The way the projection works LVQ is a locally-adaptive vector quantisation technique that lowers the amount of bits per entry, while DRquery and DRDB decrease the vector dimensionality, or the number of entries in each vector. As seen in Figure, LeanVec down-projects the query and database vectors using the linear functions DRquery and DRDB.
A schematic depiction of the LeanVec framework.
First, LeanVec creates two compressions from each database vector x:
- First vector LVQ(DRDB(x)). A semi-accurate representation of is the inner-product approximation .
- LVQ(x), a secondary vector. An accurate description of is the inner-product approximation.
The graph is constructed and searched using the primary vectors. Notably, Intel experimental findings demonstrate that the graph construction is resistant to both are dimensionality reduction and quantisation with LVQ. Only searches are conducted using the secondary vectors.
The graph index is searched during the search using the primary vectors. The time it takes to retrieve each vector from memory is shortened by the smaller memory footprint. Additionally, the algorithm’s computing effort is reduced due to its lower dimensionality, which necessitates fewer fused multiply-add operations. This approximation is perfect for the random memory-access pattern found in graph search since it allows for effective inner product computations with individual database vectors (no batch processing is needed).
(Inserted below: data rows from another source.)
-- pv_equiv track=rewrite | github.com/Theheerpatel/AI-based-student-introduction-analyzer | app.py | score_flow
-- ===== SOURCE A (Python) =====
-- def score_flow(text_data):
--     sentences = text_data['sentences']
--     if len(sentences) < 2:
--         return 0
--
--     found_salutation = False
--     found_basic_details = False
--     found_additional_details = False
--     found_closing = False
--
--     for i, sentence in enumerate(sentences):
--         sentence_lower = sentence.lower()
--
--         if i < 2:
--             if any(word in sentence_lower for word in ["hello", "hi", "good morning", "good afternoon", "good evening"]):
--                 found_salutation = True
--
--         if any(word in sentence_lower for word in ["myself", "my name", "i am", "years old", "class", "school", "age", "from"]):
--             found_basic_details = True
--
--         if found_basic_details and any(word in sentence_lower for word in ["family", "hobby", "like", "enjoy", "fun fact", "favorite", "dream", "goal"]):
--             found_additional_details = True
--
--         if i >= len(sentences) - 2:
--             if any(word in sentence_lower for word in ["thank you", "thanks", "thank"]):
--                 found_closing = True
--
--     if found_salutation and found_basic_details and found_additional_details and found_closing:
--         return 5
--     else:
--         return 0
-- ===== SOURCE B (Python) =====
-- _SAL = ["hello", "hi", "good morning", "good afternoon", "good evening"]
-- _BASIC = ["myself", "my name", "i am", "years old", "class", "school", "age", "from"]
-- _ADD = ["family", "hobby", "like", "enjoy", "fun fact", "favorite", "dream", "goal"]
-- _CLOSE = ["thank you", "thanks", "thank"]
--
--
-- def _hits(kws, s):
--     return any(w in s for w in kws)
--
--
-- def score_flow(text_data):
--     sentences = text_data['sentences']
--     if len(sentences) < 2:
--         return 0
--     low = [s.lower() for s in sentences]
--     first_basic = next((i for i, s in enumerate(low) if _hits(_BASIC, s)), None)
--     if first_basic is None:
--         return 0
--     salutation = any(_hits(_SAL, s) for s in low[:2])
--     additional = any(_hits(_ADD, s) for s in low[first_basic:])
--     closing = any(_hits(_CLOSE, s) for s in low[-2:])
--     return 5 if salutation and additional and closing else 0
-- ===== Notes on version B (the rewrite author's own statement) =====
-- stated objective: simpler
-- what changed: Replaces the single four-flag accumulating loop by four independent checks: first index of a basic keyword, then plain any() over the first-two / suffix-from-first-basic / last-two windows.
import Mathlib
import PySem

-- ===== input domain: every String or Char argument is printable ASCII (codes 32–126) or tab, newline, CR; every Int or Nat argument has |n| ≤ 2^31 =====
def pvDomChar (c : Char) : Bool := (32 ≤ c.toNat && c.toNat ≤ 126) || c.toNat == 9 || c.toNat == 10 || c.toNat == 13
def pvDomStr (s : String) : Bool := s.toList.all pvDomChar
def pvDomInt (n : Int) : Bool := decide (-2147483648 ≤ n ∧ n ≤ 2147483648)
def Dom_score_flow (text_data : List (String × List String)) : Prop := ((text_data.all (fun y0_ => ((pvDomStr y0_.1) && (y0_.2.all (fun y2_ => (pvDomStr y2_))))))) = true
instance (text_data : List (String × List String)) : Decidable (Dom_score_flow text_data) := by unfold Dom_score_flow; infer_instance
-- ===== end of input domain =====

-- B computes the four component booleans as independent window checks instead of A's
-- four-flag accumulating loop; objective: simpler. Return value only (no mutation).

-- keyword lists shared by both Pythons (module-level constants)
def kwSal : List String := ["hello", "hi", "good morning", "good afternoon", "good evening"]
def kwBasic : List String := ["myself", "my name", "i am", "years old", "class", "school", "age", "from"]
def kwAdd : List String := ["family", "hobby", "like", "enjoy", "fun fact", "favorite", "dream", "goal"]
def kwClose : List String := ["thank you", "thanks", "thank"]

-- any(word in s for word in kws)
def hitsKw (kws : List String) (s : String) : Bool := kws.any (fun w => PySem.Str.isIn w s)

-- ===== PORT A =====
def score_flow (text_data : List (String × List String)) : Int :=
  match (PySem.Dict.ofList text_data).get? "sentences" with
  | none => 0   -- KeyError; excluded by Pre_
  | some sentences =>
    if sentences.length < 2 then 0
    else
      let st := (PySem.List.enumerate sentences).foldl
        (fun (fl : Bool × Bool × Bool × Bool) (p : Int × String) =>
          let sl := PySem.Str.lower p.2
          let foundSal := fl.1 || (decide (p.1 < 2) && hitsKw kwSal sl)
          let foundBasic := fl.2.1 || hitsKw kwBasic sl
          let foundAdd := fl.2.2.1 || (foundBasic && hitsKw kwAdd sl)
          let foundClose := fl.2.2.2 || (decide ((sentences.length : Int) - 2 ≤ p.1) && hitsKw kwClose sl)
          (foundSal, foundBasic, foundAdd, foundClose))
        (false, false, false, false)
      if st.1 && st.2.1 && st.2.2.1 && st.2.2.2 then 5 else 0

-- ===== PORT B =====
def score_flow_alt (text_data : List (String × List String)) : Int :=
  match (PySem.Dict.ofList text_data).get? "sentences" with
  | none => 0   -- KeyError; excluded by Pre_
  | some sentences =>
    if sentences.length < 2 then 0
    else
      let low := sentences.map PySem.Str.lower
      match low.findIdx? (hitsKw kwBasic) with
      | none => 0
      | some firstBasic =>
        let salutation := (low.take 2).any (hitsKw kwSal)
        let additional := (low.drop firstBasic).any (hitsKw kwAdd)
        let closing := (low.drop (low.length - 2)).any (hitsKw kwClose)
        if salutation && additional && closing then 5 else 0

-- ===== PRECONDITION & SPEC =====
-- Pre_ excludes only dicts without the key "sentences", where A raises KeyError.
def Pre_score_flow (text_data : List (String × List String)) : Prop :=
  "sentences" ∈ text_data.map Prod.fst
instance (text_data : List (String × List String)) : Decidable (Pre_score_flow text_data) := by unfold Pre_score_flow; infer_instance
def pvWitness_score_flow : (List (String × List String)) :=
  [("sentences", ["hello everyone", "i am ravi from pune", "i like cricket", "thank you"])]

def Spec_score_flow (text_data : List (String × List String)) (out : Int) : Prop := out = score_flow_alt text_data
instance (text_data : List (String × List String)) (out : Int) : Decidable (Spec_score_flow text_data out) := by unfold Spec_score_flow; infer_instance

-- ===== CLAIM (what is proved, stated in full; the proofs are below) =====
def Claim_equal_score_flow : Prop := ∀ (text_data : List (String × List String)), Dom_score_flow text_data → Pre_score_flow text_data → Spec_score_flow text_data (score_flow text_data)

-- ===== LEMMAS AND PROOFS =====

-- closed form of A's loop body, abstracted over the start index and incoming flags
theorem score_flow_loop_closed (n : Int) (l : List String) :
    ∀ (i0 : Int) (a b c d : Bool),
    (PySem.List.enumerate l i0).foldl
      (fun (fl : Bool × Bool × Bool × Bool) (p : Int × String) =>
        let sl := PySem.Str.lower p.2
        let f1 := fl.1 || (decide (p.1 < 2) && hitsKw kwSal sl)
        let f2 := fl.2.1 || hitsKw kwBasic sl
        let f3 := fl.2.2.1 || (f2 && hitsKw kwAdd sl)
        let f4 := fl.2.2.2 || (decide (n - 2 ≤ p.1) && hitsKw kwClose sl)
        (f1, f2, f3, f4)) (a, b, c, d)
    = ( a || (l.take (2 - i0).toNat).any (fun s => hitsKw kwSal (PySem.Str.lower s))
      , b || l.any (fun s => hitsKw kwBasic (PySem.Str.lower s))
      , c || (if b then l.any (fun s => hitsKw kwAdd (PySem.Str.lower s))
              else match l.findIdx? (fun s => hitsKw kwBasic (PySem.Str.lower s)) with
                   | none => false
                   | some f => (l.drop f).any (fun s => hitsKw kwAdd (PySem.Str.lower s)))
      , d || (l.drop (n - 2 - i0).toNat).any (fun s => hitsKw kwClose (PySem.Str.lower s)) ) := by
  induction l with
  | nil => intro i0 a b c d; simp [PySem.List.enumerate_nil]
  | cons x l ih =>
    intro i0 a b c d
    rw [PySem.List.enumerate_cons, List.foldl_cons, ih]
    refine Prod.ext ?_ (Prod.ext ?_ (Prod.ext ?_ ?_))
    · -- salutation component
      by_cases h : i0 < 2
      · have ht : (2 - i0).toNat = ((2 - (i0 + 1)).toNat) + 1 := by omega
        simp [ht, h, List.any_cons, Bool.or_assoc]
      · have h2 : (2 - i0).toNat = 0 := by omega
        have h3 : (2 - (i0 + 1)).toNat = 0 := by omega
        simp [h2, h3, h]
    · -- basic component
      simp [List.any_cons, Bool.or_assoc]
    · -- additional component
      by_cases hb : b
      · simp [hb, List.any_cons]
        cases hx : hitsKw kwAdd (PySem.Str.lower x)
        · simp
        · simp [Bool.or_left_comm]
      · by_cases hbx : hitsKw kwBasic (PySem.Str.lower x)
        · simp [hb, hbx, List.findIdx?_cons, List.any_cons, Bool.or_assoc]
        · simp only [hb, hbx, Bool.or_false, Bool.false_and, List.findIdx?_cons]
          cases hf : l.findIdx? (fun s => hitsKw kwBasic (PySem.Str.lower s)) with
          | none => simp
          | some f => simp [List.drop_succ_cons]
    · -- closing component
      by_cases h : n - 2 ≤ i0
      · have h2 : (n - 2 - i0).toNat = 0 := by omega
        have h3 : (n - 2 - (i0 + 1)).toNat = 0 := by omega
        simp [h2, h3, h, List.any_cons, Bool.or_assoc]
      · have ht : (n - 2 - i0).toNat = ((n - 2 - (i0 + 1)).toNat) + 1 := by omega
        simp [ht, h, List.drop_succ_cons]

theorem score_flow_eq_alt (text_data : List (String × List String)) :
    score_flow text_data = score_flow_alt text_data := by
  unfold score_flow score_flow_alt
  cases hget : (PySem.Dict.ofList text_data).get? "sentences" with
  | none => rfl
  | some sentences =>
    by_cases hlen : sentences.length < 2
    · simp [hlen]
    · simp only [hlen, if_false]
      rw [score_flow_loop_closed (sentences.length : Int) sentences 0 false false false false]
      simp only [Bool.false_or]
      have h2 : ((2 : Int) - 0).toNat = 2 := by omega
      have hd : (((sentences.length : Int)) - 2 - 0).toNat = sentences.length - 2 := by omega
      rw [h2, hd]
      rw [List.findIdx?_map, List.length_map]
      cases hf : sentences.findIdx? (hitsKw kwBasic ∘ PySem.Str.lower) with
      | none =>
        have hb : sentences.any (fun s => hitsKw kwBasic (PySem.Str.lower s)) = false := by
          rw [List.any_eq_false]
          intro s hs
          have := List.findIdx?_eq_none_iff.mp hf s hs
          simpa using this
        have hf' : sentences.findIdx? (fun s => hitsKw kwBasic (PySem.Str.lower s)) = none := by
          simpa [Function.comp] using hf
        simp [hb, hf']
      | some f =>
        have hf' : sentences.findIdx? (fun s => hitsKw kwBasic (PySem.Str.lower s)) = some f := by
          simpa [Function.comp] using hf
        have hb : sentences.any (fun s => hitsKw kwBasic (PySem.Str.lower s)) = true := by
          rw [List.any_eq_true]
          have hlt := List.findIdx?_eq_some_iff_findIdx_eq.mp hf' |>.1
          have hp : hitsKw kwBasic (PySem.Str.lower sentences[f]) = true := by
            have := List.findIdx?_eq_some_iff_getElem.mp hf'
            obtain ⟨h', hpf, _⟩ := this
            simpa using hpf
          exact ⟨sentences[f], List.getElem_mem _, hp⟩
        have e1 : ((sentences.map PySem.Str.lower).take 2).any (hitsKw kwSal)
            = (sentences.take 2).any fun s => hitsKw kwSal (PySem.Str.lower s) := by
          simp [← List.map_take, Function.comp_def]
        have e2 : ((sentences.map PySem.Str.lower).drop f).any (hitsKw kwAdd)
            = (sentences.drop f).any fun s => hitsKw kwAdd (PySem.Str.lower s) := by
          simp [← List.map_drop, Function.comp_def]
        have e3 : ((sentences.map PySem.Str.lower).drop (sentences.length - 2)).any (hitsKw kwClose)
            = (sentences.drop (sentences.length - 2)).any fun s => hitsKw kwClose (PySem.Str.lower s) := by
          simp [← List.map_drop, Function.comp_def]
        simp only [hf', hb, e1, e2, e3, Bool.and_true]
        rcases Bool.eq_false_or_eq_true ((sentences.take 2).any fun s => hitsKw kwSal (PySem.Str.lower s)) with hs | hs <;>
        rcases Bool.eq_false_or_eq_true (((sentences.drop (sentences.length - 2)).any fun s => hitsKw kwClose (PySem.Str.lower s))) with hc | hc <;>
          simp [hs, hc]

-- ===== VERDICT (by name: the statement is the Claim_ definition above) =====
theorem score_flow_spec : Claim_equal_score_flow := by
  intro text_data _ _
  unfold Spec_score_flow
  exact score_flow_eq_alt text_data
By getting more candidates and re-ranking them using the secondary vectors to return the top-k, Intel make up for the faults in the inner-product approximation. There is a little runtime overhead because the dimensionality reduction for the query (i.e., computing f(q)) is only performed once per search.
Keep in mind that searches are a crucial step in the creation of graphs. As a result, the acceleration Intel were able to achieve in search translates directly into the acceleration of graph creation.
LeanVec uses new mathematical optimisation strategies to learn the projection functions DRquery and DRDB from data. Because these algorithms are computationally efficient, the number of dimensions rather than the number of vectors determines how long they take to execute. The statistical distributions of a small sample of typical query vectors and the database vectors are also taken into account by the methods.
Findings
The outcomes are self-evident. SVS performs better with LeanVec than it does without it, even surpassing the top open-source version of an algorithm that is generally regarded as the most performant (HNSWlib). The decrease in the per-query memory bandwidth consumption results in an almost 4-fold gain in query throughput at the same level of recall (95% 10 recall@10).
Search throughput results in queries per second on HNSWlib, SVS without LeanVec, and SVS with LeanVec.
Conclusion
LeanVec speeds up similarity searches on high-dimensional vectors generated by contemporary embedding models by combining linear dimensionality reduction with vector quantisation. When queries are out of distribution, as is the case with text2image and question-answering systems, for instance, LeanVec performs exceptionally well.